··· Input records ···

theorem pvApplyOps_getElem? {γ : Type} (ops : List (Nat × Nat × List γ)) (lat : List (List (List γ))) (i : Nat) :
    (pvApplyOps lat ops)[i]? =
      (lat[i]?).map (fun row => pvRowApply row ((ops.filter (fun o => o.1 == i)).map (fun o => o.2))) := by
  induction ops generalizing lat with
  | nil =>
    show lat[i]? = _
    cases h : lat[i]? <;> simp [h, pvRowApply]
  | cons o ops ih =>
    show (pvApplyOps (pvAppendAt lat o.1 o.2.1 o.2.2) ops)[i]? = _
    rw [ih]
    unfold pvAppendAt
    rw [List.getElem?_modify]
    by_cases h : o.1 = i
    · subst h
      cases lat[o.1]? <;> simp [pvRowApply]
    · have hb : (o.1 == i) = false := by simp [h]
      cases lat[i]? <;> simp [h, hb]

theorem pvRowApply_getElem? {γ : Type} (ops : List (Nat × List γ)) (row : List (List γ)) (j : Nat) :
    (pvRowApply row ops)[j]? =
      (row[j]?).map (fun cell => cell ++ (ops.filter (fun o => o.1 == j)).flatMap (fun o => o.2)) := by
  induction ops generalizing row with
  | nil =>
    show row[j]? = _
    cases h : row[j]? <;> simp [h]
  | cons o ops ih =>
    show (pvRowApply (row.modify o.1 (fun cell => cell ++ o.2)) ops)[j]? = _
    rw [ih, List.getElem?_modify]
    by_cases h : o.1 = j
    · subst h
      cases row[o.1]? <;> simp
    · have hb : (o.1 == j) = false := by simp [h]
      cases row[j]? <;> simp [h, hb]

theorem pvFlat_convert {γ : Type} (ops : List (Nat × Nat × List γ)) (i j : Nat) :
    (((ops.filter (fun o => o.1 == i)).map (fun o => o.2)).filter (fun o => o.1 == j)).flatMap (fun o => o.2) =
      pvFlat ops i j := by
  induction ops with
  | nil => rfl
  | cons o ops ih =>
    unfold pvFlat
    by_cases h1 : o.1 = i <;> by_cases h2 : o.2.1 = j <;>
      simp_all [pvFlat, List.filter_cons]

theorem pvApplyOps_ext {γ : Type} (lat : List (List (List γ))) (ops₁ ops₂ : List (Nat × Nat × List γ))
    (h : ∀ i j, pvFlat ops₁ i j = pvFlat ops₂ i j) :
    pvApplyOps lat ops₁ = pvApplyOps lat ops₂ := by
  apply List.ext_getElem?
  intro i
  rw [pvApplyOps_getElem?, pvApplyOps_getElem?]
  cases hrow : lat[i]? with
  | none => rfl
  | some row =>
    simp only [Option.map_some]
    congr 1
    apply List.ext_getElem?
    intro j
    rw [pvRowApply_getElem?, pvRowApply_getElem?]
    cases row[j]? with
    | none => rfl
    | some cell =>
      simp only [Option.map_some]
      congr 1
      rw [pvFlat_convert, pvFlat_convert, h]

theorem pvFlat_append {γ : Type} (o₁ o₂ : List (Nat × Nat × List γ)) (i j : Nat) :
    pvFlat (o₁ ++ o₂) i j = pvFlat o₁ i j ++ pvFlat o₂ i j := by
  simp [pvFlat, List.filter_append]

theorem pvFlat_singleton {γ : Type} (a b : Nat) (xs : List γ) (i j : Nat) :
    pvFlat [(a, b, xs)] i j = if a = i ∧ b = j then xs else [] := by
  by_cases h1 : a = i <;> by_cases h2 : b = j <;> simp [pvFlat, List.filter_cons, h1, h2]

theorem pvFlat_flatMap {α γ : Type} (l : List α) (f : α → List (Nat × Nat × List γ)) (i j : Nat) :
    pvFlat (l.flatMap f) i j = l.flatMap (fun x => pvFlat (f x) i j) := by
  induction l with
  | nil => rfl
  | cons a l ih => rw [List.flatMap_cons, pvFlat_append, ih, List.flatMap_cons]

theorem pvFlat_map_range {γ : Type} (m : Nat) (g : Nat → Nat) (h : Nat → List γ) (i j : Nat) :
    pvFlat ((List.range m).map (fun t => (g t, t, h t))) i j = if j < m ∧ g j = i then h j else [] := by
  induction m with
  | zero => simp [pvFlat]
  | succ m ih =>
    rw [List.range_succ, List.map_append, pvFlat_append, ih, List.map_singleton, pvFlat_singleton]
    by_cases hj : j = m
    · subst hj
      rw [if_neg (fun hc => Nat.lt_irrefl j hc.1), List.nil_append]
      by_cases hg : g j = i
      · rw [if_pos ⟨hg, rfl⟩, if_pos ⟨Nat.lt_succ_self j, hg⟩]
      · rw [if_neg (fun hc => hg hc.1), if_neg (fun hc => hg hc.2)]
    · have h2 : (if g m = i ∧ m = j then h m else []) = [] := if_neg (fun hc => hj hc.2.symm)
      rw [h2, List.append_nil]
      exact if_congr (Iff.intro (fun hc => ⟨by omega, hc.2⟩) (fun hc => ⟨by omega, hc.2⟩)) rfl rfl

theorem pvFlatMap_eq_of_unique {α γ : Type} (l : List α) (f : α → List γ) (x : α)
    (hnd : l.Nodup) (hx : x ∈ l) (hz : ∀ y ∈ l, y ≠ x → f y = []) :
    l.flatMap f = f x := by
  induction l with
  | nil => cases hx
  | cons a l ih =>
    rw [List.flatMap_cons]
    rcases List.mem_cons.mp hx with h | h
    · subst h
      have : l.flatMap f = [] := by
        rw [List.flatMap_eq_nil_iff]
        intro y hy
        exact hz y (List.mem_cons_of_mem _ hy) (fun he => (List.nodup_cons.mp hnd).1 (he ▸ hy))
      rw [this, List.append_nil]
    · have ha : f a = [] := hz a List.mem_cons_self (fun he => (List.nodup_cons.mp hnd).1 (he ▸ h))
      rw [ha, List.nil_append]
      exact ih (List.nodup_cons.mp hnd).2 h (fun y hy => hz y (List.mem_cons_of_mem _ hy))

-- the per-cell payloads of the two programs
def pvXsA (s : List Char) (d : List (String × List (String × Int))) (unk : Int) (i j : Nat) : List (String × String × Int) :=
  match pvLookup d (String.ofList ((s.drop j).take (i - j))) with
  | some entries => entries.map (fun e => (e.1, String.ofList ((s.drop j).take (i - j)), e.2))
  | none =>
    if ((s.drop j).take (i - j)).length = 1 then
      [(String.ofList ((s.drop j).take (i - j)), String.ofList ((s.drop j).take (i - j)), unk)]
    else []

def pvOpsA (s : List Char) (d : List (String × List (String × Int))) (unk : Int) : List (Nat × Nat × List (String × String × Int)) :=
  (List.range' 1 s.length).flatMap (fun i => (List.range i).map (fun j => (i, j, pvXsA s d unk i j)))

def pvXsU (s : List Char) (d : List (String × List (String × Int))) (unk : Int) (j : Nat) : List (String × String × Int) :=
  match pvLookup d (String.ofList ((s.drop j).take 1)) with
  | some _ => []
  | none => [(String.ofList ((s.drop j).take 1), String.ofList ((s.drop j).take 1), unk)]

def pvOpsB (s : List Char) (d : List (String × List (String × Int))) (unk : Int) : List (Nat × Nat × List (String × String × Int)) :=
  (d.flatMap (fun kv =>
    if 0 < kv.1.toList.length ∧ kv.1.toList.length ≤ s.length then
      (List.range (s.length - kv.1.toList.length + 1)).map (fun t =>
        (t + kv.1.toList.length, t,
          if (s.drop t).take kv.1.toList.length = kv.1.toList then kv.2.map (fun e => (e.1, kv.1, e.2)) else []))
    else []))
  ++ (List.range s.length).map (fun t => (t + 1, t, pvXsU s d unk t))

-- A's loop body appends exactly pvXsA (appending [] is the identity)
theorem pvStepA (s : List Char) (d : List (String × List (String × Int))) (unk : Int) (i j : Nat)
    (lat : List (List (List (String × String × Int)))) :
    (match pvLookup d (String.ofList ((s.drop j).take (i - j))) with
     | some entries => pvAppendAt lat i j (entries.map (fun e => (e.1, String.ofList ((s.drop j).take (i - j)), e.2)))
     | none =>
       if ((s.drop j).take (i - j)).length = 1 then
         pvAppendAt lat i j [(String.ofList ((s.drop j).take (i - j)), String.ofList ((s.drop j).take (i - j)), unk)]
       else lat)
    = pvAppendAt lat i j (pvXsA s d unk i j) := by
  cases hl : pvLookup d (String.ofList ((s.drop j).take (i - j))) with
  | some entries => simp only [pvXsA, hl]
  | none =>
    simp only [pvXsA, hl]
    by_cases h : ((s.drop j).take (i - j)).length = 1
    · rw [if_pos h, if_pos h]
    · rw [if_neg h, if_neg h, pvAppendAt_nil]

-- B's pass-2 body appends exactly pvXsU
theorem pvStepU (s : List Char) (d : List (String × List (String × Int))) (unk : Int) (j : Nat)
    (lat : List (List (List (String × String × Int)))) :
    (match pvLookup d (String.ofList ((s.drop j).take 1)) with
     | some _ => lat
     | none => pvAppendAt lat (j + 1) j
         [(String.ofList ((s.drop j).take 1), String.ofList ((s.drop j).take 1), unk)])
    = pvAppendAt lat (j + 1) j (pvXsU s d unk j) := by
  cases hl : pvLookup d (String.ofList ((s.drop j).take 1)) with
  | some entries => simp only [pvXsU, hl, pvAppendAt_nil]
  | none => simp only [pvXsU, hl]

-- bridge: port A is its op plan applied
theorem pvBridgeA (input_ : String) (d : List (String × List (String × Int))) :
    create_lattice input_ d =
      pvApplyOps
        (List.replicate (input_.toList.length + 2) (List.replicate (input_.toList.length + 1) ([] : List (String × String × Int))))
        (pvOpsA input_.toList d (pvFirstId d "_UNK") ++ [(input_.toList.length + 1, input_.toList.length, [("_EOS", "_EOS", pvFirstId d "_EOS")])]) := by
  unfold create_lattice pvOpsA
  rw [pvApplyOps_append]
  refine congrArg (fun L => pvAppendAt L (input_.toList.length + 1) input_.toList.length
    [("_EOS", "_EOS", pvFirstId d "_EOS")]) ?_
  rw [pvApplyOps_flatMap]
  apply PySem.List.foldl_congr_mem
  intro lat i _
  rw [pvApplyOps, List.foldl_map]
  apply PySem.List.foldl_congr_mem
  intro lat' j _
  exact pvStepA input_.toList d (pvFirstId d "_UNK") i j lat'

-- bridge: port B is its op plan applied
theorem pvBridgeB (input_ : String) (d : List (String × List (String × Int))) :
    create_lattice_alt input_ d =
      pvApplyOps
        (List.replicate (input_.toList.length + 2) (List.replicate (input_.toList.length + 1) ([] : List (String × String × Int))))
        (pvOpsB input_.toList d (pvFirstId d "_UNK") ++ [(input_.toList.length + 1, input_.toList.length, [("_EOS", "_EOS", pvFirstId d "_EOS")])]) := by
  unfold create_lattice_alt pvOpsB
  rw [pvApplyOps_append, pvApplyOps_append]
  refine congrArg (fun L => pvAppendAt L (input_.toList.length + 1) input_.toList.length
    [("_EOS", "_EOS", pvFirstId d "_EOS")]) ?_
  have hpass1 :
      d.foldl (fun lat kv =>
        if 0 < kv.1.toList.length ∧ kv.1.toList.length ≤ input_.toList.length then
          (List.range (input_.toList.length - kv.1.toList.length + 1)).foldl (fun lat j =>
            if (input_.toList.drop j).take kv.1.toList.length = kv.1.toList then
              pvAppendAt lat (j + kv.1.toList.length) j (kv.2.map (fun e => (e.1, kv.1, e.2)))
            else lat) lat
        else lat)
        (List.replicate (input_.toList.length + 2) (List.replicate (input_.toList.length + 1) ([] : List (String × String × Int)))) =
      pvApplyOps
        (List.replicate (input_.toList.length + 2) (List.replicate (input_.toList.length + 1) ([] : List (String × String × Int))))
        (d.flatMap (fun kv =>
          if 0 < kv.1.toList.length ∧ kv.1.toList.length ≤ input_.toList.length then
            (List.range (input_.toList.length - kv.1.toList.length + 1)).map (fun t =>
              (t + kv.1.toList.length, t,
                if (input_.toList.drop t).take kv.1.toList.length = kv.1.toList then kv.2.map (fun e => (e.1, kv.1, e.2)) else []))
          else [])) := by
    rw [pvApplyOps_flatMap]
    apply PySem.List.foldl_congr_mem
    intro lat kv _
    by_cases hg : 0 < kv.1.toList.length ∧ kv.1.toList.length ≤ input_.toList.length
    · rw [if_pos hg, if_pos hg, pvApplyOps, List.foldl_map]
      apply PySem.List.foldl_congr_mem
      intro lat' j _
      by_cases hm : (input_.toList.drop j).take kv.1.toList.length = kv.1.toList
      · rw [if_pos hm, if_pos hm]
      · rw [if_neg hm, if_neg hm, pvAppendAt_nil]
    · rw [if_neg hg, if_neg hg]
      rfl
  rw [← hpass1]
  rw [pvApplyOps, List.foldl_map]
  apply PySem.List.foldl_congr_mem
  intro lat j _
  exact pvStepU input_.toList d (pvFirstId d "_UNK") j lat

···

◆ **What is required**:
Reproduce the entries exactly, but only from their first line to the line holding "cases lat[i]? <;> simp [h, hb]", with that last line kept.

◆ **Result**:
theorem pvApplyOps_getElem? {γ : Type} (ops : List (Nat × Nat × List γ)) (lat : List (List (List γ))) (i : Nat) :
    (pvApplyOps lat ops)[i]? =
      (lat[i]?).map (fun row => pvRowApply row ((ops.filter (fun o => o.1 == i)).map (fun o => o.2))) := by
  induction ops generalizing lat with
  | nil =>
    show lat[i]? = _
    cases h : lat[i]? <;> simp [h, pvRowApply]
  | cons o ops ih =>
    show (pvApplyOps (pvAppendAt lat o.1 o.2.1 o.2.2) ops)[i]? = _
    rw [ih]
    unfold pvAppendAt
    rw [List.getElem?_modify]
    by_cases h : o.1 = i
    · subst h
      cases lat[o.1]? <;> simp [pvRowApply]
    · have hb : (o.1 == i) = false := by simp [h]
      cases lat[i]? <;> simp [h, hb]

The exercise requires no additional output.